What is needed. When the line containing "induction l with" appears in the entries below, begin printing there and stop after the line containing "Claim_equal_merge_scratchpad_py := by"; print each of those lines exactly and no other line.

Data excerpts.
-- pv_equiv track=rewrite | github.com/MuhammadWaleed009/ProtocolFoundry | cbt_backend/app/graphs/state.py | _merge_scratchpad
-- ===== SOURCE A (Python) =====
-- from typing import Any, Literal, TypedDict, Annotated
--
-- def _merge_scratchpad(a: Any, b: Any) -> dict:
--     """
--     scratchpad is a dict of lists[str]. We want to append per-key safely.
--     Node returns only delta like {"safety": ["..."]}.
--     """
--     out: dict = dict(a) if isinstance(a, dict) else {}
--     delta: dict = b if isinstance(b, dict) else {}
--     for k, v in delta.items():
--         prev = out.get(k)
--         prev_list = prev if isinstance(prev, list) else []
--         if isinstance(v, list):
--             # avoid duplicate adjacent entries to keep UI tidy
--             merged = list(prev_list)
--             for item in v:
--                 if merged and merged[-1] == item:
--                     continue
--                 merged.append(item)
--             out[k] = merged
--         else:
--             if not (prev_list and prev_list[-1] == v):
--                 out[k] = prev_list + [str(v)]
--             else:
--                 out[k] = prev_list
--     return out
-- ===== SOURCE B (Python) =====
-- _SENTINEL = object()
--
--
-- def _extend(prev_list, v):
--     # stateless pairwise dedup: keep each element of v that differs from its
--     # raw predecessor in prev_list + v (sentinel predecessor for the very first
--     # element when prev_list is empty — it never equals a real entry)
--     preds = [prev_list[-1] if prev_list else _SENTINEL] + v
--     return prev_list + [x for p, x in zip(preds, v) if x != p]
--
--
-- def _merge_value(prev, v):
--     prev_list = prev if isinstance(prev, list) else []
--     if isinstance(v, list):
--         return _extend(prev_list, v)
--     return prev_list if (prev_list and prev_list[-1] == v) else prev_list + [str(v)]
--
--
-- def _merge_scratchpad(a, b):
--     """
--     scratchpad is a dict of lists[str]. We want to append per-key safely.
--     Node returns only delta like {"safety": ["..."]}.
--     """
--     base = dict(a) if isinstance(a, dict) else {}
--     delta = b if isinstance(b, dict) else {}
--     return {**base, **{k: _merge_value(base.get(k), v) for k, v in delta.items()}}
-- ===== Notes on version B (the rewrite author's own statement) =====
-- stated objective: alternative
-- what changed: A's in-place mutation loop with a growing accumulator and last-kept-element dedup check is replaced by a staged immutable pipeline: each delta value is filtered statelessly by comparing every element to its raw predecessor (zip with a shifted copy), the per-key results are built in one dict comprehension from the untouched base, and the answer is a single {**base, **delta'} union.
import Mathlib
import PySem

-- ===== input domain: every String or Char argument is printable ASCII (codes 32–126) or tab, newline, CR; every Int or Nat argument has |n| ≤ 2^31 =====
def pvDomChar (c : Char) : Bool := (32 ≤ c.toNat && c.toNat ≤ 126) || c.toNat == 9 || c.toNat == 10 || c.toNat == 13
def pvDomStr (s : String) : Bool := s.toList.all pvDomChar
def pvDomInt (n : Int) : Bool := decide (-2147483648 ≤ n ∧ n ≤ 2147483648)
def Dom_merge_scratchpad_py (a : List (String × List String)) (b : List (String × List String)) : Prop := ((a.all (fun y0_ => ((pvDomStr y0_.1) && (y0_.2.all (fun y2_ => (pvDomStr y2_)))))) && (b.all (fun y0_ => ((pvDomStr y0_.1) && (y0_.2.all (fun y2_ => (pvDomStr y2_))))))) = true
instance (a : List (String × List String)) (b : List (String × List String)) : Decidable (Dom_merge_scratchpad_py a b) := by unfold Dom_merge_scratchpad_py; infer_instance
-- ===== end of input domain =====

-- B replaces A's in-place mutation loop (growing accumulator, last-kept dedup check) by a staged
-- immutable pipeline: a stateless predecessor-comparison filter per value, a dict comprehension
-- over the untouched base, and one {**base, **delta'} union; same cost, different decomposition.
-- Inputs are dict[str, list[str]] here, so the non-list/else branch of the Python never fires.

-- ===== PORT A =====
-- inner loop: `for item in v: if merged and merged[-1] == item: continue; merged.append(item)`
def pvMergeLoopA (merged : List String) (v : List String) : List String :=
  v.foldl (fun m item =>
    if m ≠ [] ∧ m.getLast? = some item then m else m ++ [item]) merged

def merge_scratchpad_py (a : List (String × List String)) (b : List (String × List String)) : List (String × List String) :=
  -- out = dict(a)
  let out0 : PySem.Dict String (List String) :=
    a.foldl (fun d kv => d.insert kv.1 kv.2) PySem.Dict.empty
  -- for k, v in delta.items(): prev_list = out.get(k) or []; out[k] = merged
  (b.foldl (fun out kv =>
    let prev_list := (out.get? kv.1).getD []
    out.insert kv.1 (pvMergeLoopA prev_list kv.2)) out0).items

-- ===== PORT B =====
-- preds = [prev_list[-1] if prev_list else _SENTINEL] + v; keep x iff x != its predecessor.
-- `none` plays the Python sentinel object(), which never equals a string — exact.
def pvExtend (prev_list : List String) (v : List String) : List String :=
  let preds : List (Option String) := prev_list.getLast? :: v.map some
  prev_list ++ ((preds.zip v).filter (fun p => p.1 != some p.2)).map Prod.snd

-- _merge_value; at this typing v is always a list, so only the list branch is reachable
def pvMergeValue (prev : Option (List String)) (v : List String) : List String :=
  pvExtend (prev.getD []) v

def merge_scratchpad_py_alt (a : List (String × List String)) (b : List (String × List String)) : List (String × List String) :=
  let base : PySem.Dict String (List String) :=
    a.foldl (fun d kv => d.insert kv.1 kv.2) PySem.Dict.empty
  -- {k: _merge_value(base.get(k), v) for k, v in delta.items()}
  let deltaMerged : PySem.Dict String (List String) :=
    b.foldl (fun d kv => d.insert kv.1 (pvMergeValue (base.get? kv.1) kv.2)) PySem.Dict.empty
  -- {**base, **deltaMerged}
  (deltaMerged.items.foldl (fun d kv => d.insert kv.1 kv.2) base).items

-- ===== PRECONDITION & SPEC =====
-- Pre_ excludes association lists b with duplicate keys: b stands for a Python dict, which
-- cannot carry duplicate keys, so such lists correspond to no Python input at all.
def Pre_merge_scratchpad_py (a : List (String × List String)) (b : List (String × List String)) : Prop :=
  (b.map Prod.fst).Nodup
instance (a : List (String × List String)) (b : List (String × List String)) : Decidable (Pre_merge_scratchpad_py a b) := by unfold Pre_merge_scratchpad_py; infer_instance

def pvWitness_merge_scratchpad_py : (List (String × List String)) × (List (String × List String)) :=
  ([("k", ["x"])], [("k", ["x", "y", "y"]), ("j", ["a"])])

def Spec_merge_scratchpad_py (a : List (String × List String)) (b : List (String × List String)) (out : List (String × List String)) : Prop := out = merge_scratchpad_py_alt a b
instance (a : List (String × List String)) (b : List (String × List String)) (out : List (String × List String)) : Decidable (Spec_merge_scratchpad_py a b out) := by unfold Spec_merge_scratchpad_py; infer_instance

-- ===== CLAIM (what is proved, stated in full; the proofs are below) =====
def Claim_equal_merge_scratchpad_py : Prop := ∀ (a : List (String × List String)) (b : List (String × List String)), Dom_merge_scratchpad_py a b → Pre_merge_scratchpad_py a b → Spec_merge_scratchpad_py a b (merge_scratchpad_py a b)

-- ===== LEMMAS AND PROOFS =====

-- B's predecessor-filter, seeded with an explicit predecessor (proof-only helper)
def pvFilt (l : Option String) (v : List String) : List String :=
  (((l :: v.map some).zip v).filter (fun p => p.1 != some p.2)).map Prod.snd

theorem pvExtend_eq (prev v : List String) :
    pvExtend prev v = prev ++ pvFilt prev.getLast? v := rfl

theorem pvFilt_cons (l : Option String) (x : String) (r : List String) :
    pvFilt l (x :: r) = (if l = some x then [] else [x]) ++ pvFilt (some x) r := by
  by_cases h : l = some x <;> simp [pvFilt, List.zip_cons_cons, h]

-- A's last-kept-check loop equals B's stateless predecessor filter
theorem pvMergeLoopA_eq_filt (v : List String) : ∀ (m : List String),
    pvMergeLoopA m v = m ++ pvFilt m.getLast? v := by
  induction v with
  | nil => intro m; simp [pvMergeLoopA, pvFilt]
  | cons x r ih =>
    intro m
    have step : pvMergeLoopA m (x :: r) =
        pvMergeLoopA (if m ≠ [] ∧ m.getLast? = some x then m else m ++ [x]) r := by
      simp only [pvMergeLoopA, List.foldl_cons]
    by_cases h : m ≠ [] ∧ m.getLast? = some x
    · rw [step, if_pos h, ih m, pvFilt_cons, h.2]
      simp
    · have hne : m.getLast? ≠ some x := by
        rcases List.eq_nil_or_concat m with rfl | ⟨ys, y, rfl⟩
        · simp
        · simpa using fun hc => (not_and.mp h hc)
      rw [step, if_neg h, ih (m ++ [x]), pvFilt_cons, if_neg hne]
      simp

theorem pvMergeLoopA_eq_mergeValue (prev v : List String) :
    pvMergeLoopA prev v = pvMergeValue (some prev) v := by
  rw [pvMergeValue, Option.getD_some, pvExtend_eq, pvMergeLoopA_eq_filt]

-- A's dict-mutating fold over delta equals inserting the base-derived values one by one,
-- as long as no key of the remaining delta was touched yet (delta keys are distinct)
theorem pvFold_eq (base : PySem.Dict String (List String)) :
    ∀ (l : List (String × List String)) (out : PySem.Dict String (List String)),
    (l.map Prod.fst).Nodup →
    (∀ kv ∈ l, out.get? kv.1 = base.get? kv.1) →
    l.foldl (fun out kv =>
        let prev_list := (out.get? kv.1).getD []
        out.insert kv.1 (pvMergeLoopA prev_list kv.2)) out =
    (l.map (fun kv => (kv.1, pvMergeValue (base.get? kv.1) kv.2))).foldl
        (fun d kv => d.insert kv.1 kv.2) out := by
  intro l
  induction l with
  | nil => intro out _ _; rfl
  | cons kv rest ih =>
    intro out hnd hagree
    simp only [List.map_cons, List.foldl_cons]
    have hval : pvMergeLoopA ((out.get? kv.1).getD []) kv.2 =
        pvMergeValue (base.get? kv.1) kv.2 := by
      rw [hagree kv (List.mem_cons_self ..)]
      cases h : base.get? kv.1 with
      | none => rw [pvMergeValue, pvMergeLoopA_eq_filt, pvExtend_eq]
      | some p => simpa using pvMergeLoopA_eq_mergeValue p kv.2
    rw [hval]
    apply ih
    · exact (List.nodup_cons.mp hnd).2
    · intro kv' hkv'
      have hne : kv'.1 ≠ kv.1 := by
        intro he
        exact (List.nodup_cons.mp hnd).1 (he ▸ List.mem_map_of_mem hkv')
      rw [PySem.Dict.get?_insert_of_ne _ _ hne]
      exact hagree kv' (List.mem_cons_of_mem _ hkv')

-- ===== VERDICT (by name: the statement is the Claim_ definition above) =====
theorem merge_scratchpad_py_spec : Claim_equal_merge_scratchpad_py := by
  intro a b _ hpre
  unfold Spec_merge_scratchpad_py merge_scratchpad_py merge_scratchpad_py_alt
  have hitems :
      ((b.foldl (fun d kv => d.insert kv.1
          (pvMergeValue ((a.foldl (fun d kv => d.insert kv.1 kv.2) PySem.Dict.empty).get? kv.1) kv.2))
        PySem.Dict.empty)).items =
      b.map (fun kv => (kv.1,
          pvMergeValue ((a.foldl (fun d kv => d.insert kv.1 kv.2) PySem.Dict.empty).get? kv.1) kv.2)) := by
    rw [PySem.Dict.items_foldl_insert_fresh]
    · simp [PySem.Dict.empty]
    · intro kv _; simp
    · exact hpre
  simp only [hitems]
  rw [pvFold_eq _ b _ hpre (fun kv _ => rfl)]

Written response.
  induction l with
  | nil => intro out _ _; rfl
  | cons kv rest ih =>
    intro out hnd hagree
    simp only [List.map_cons, List.foldl_cons]
    have hval : pvMergeLoopA ((out.get? kv.1).getD []) kv.2 =
        pvMergeValue (base.get? kv.1) kv.2 := by
      rw [hagree kv (List.mem_cons_self ..)]
      cases h : base.get? kv.1 with
      | none => rw [pvMergeValue, pvMergeLoopA_eq_filt, pvExtend_eq]
      | some p => simpa using pvMergeLoopA_eq_mergeValue p kv.2
    rw [hval]
    apply ih
    · exact (List.nodup_cons.mp hnd).2
    · intro kv' hkv'
      have hne : kv'.1 ≠ kv.1 := by
        intro he
        exact (List.nodup_cons.mp hnd).1 (he ▸ List.mem_map_of_mem hkv')
      rw [PySem.Dict.get?_insert_of_ne _ _ hne]
      exact hagree kv' (List.mem_cons_of_mem _ hkv')

-- ===== VERDICT (by name: the statement is the Claim_ definition above) =====
theorem merge_scratchpad_py_spec : Claim_equal_merge_scratchpad_py := by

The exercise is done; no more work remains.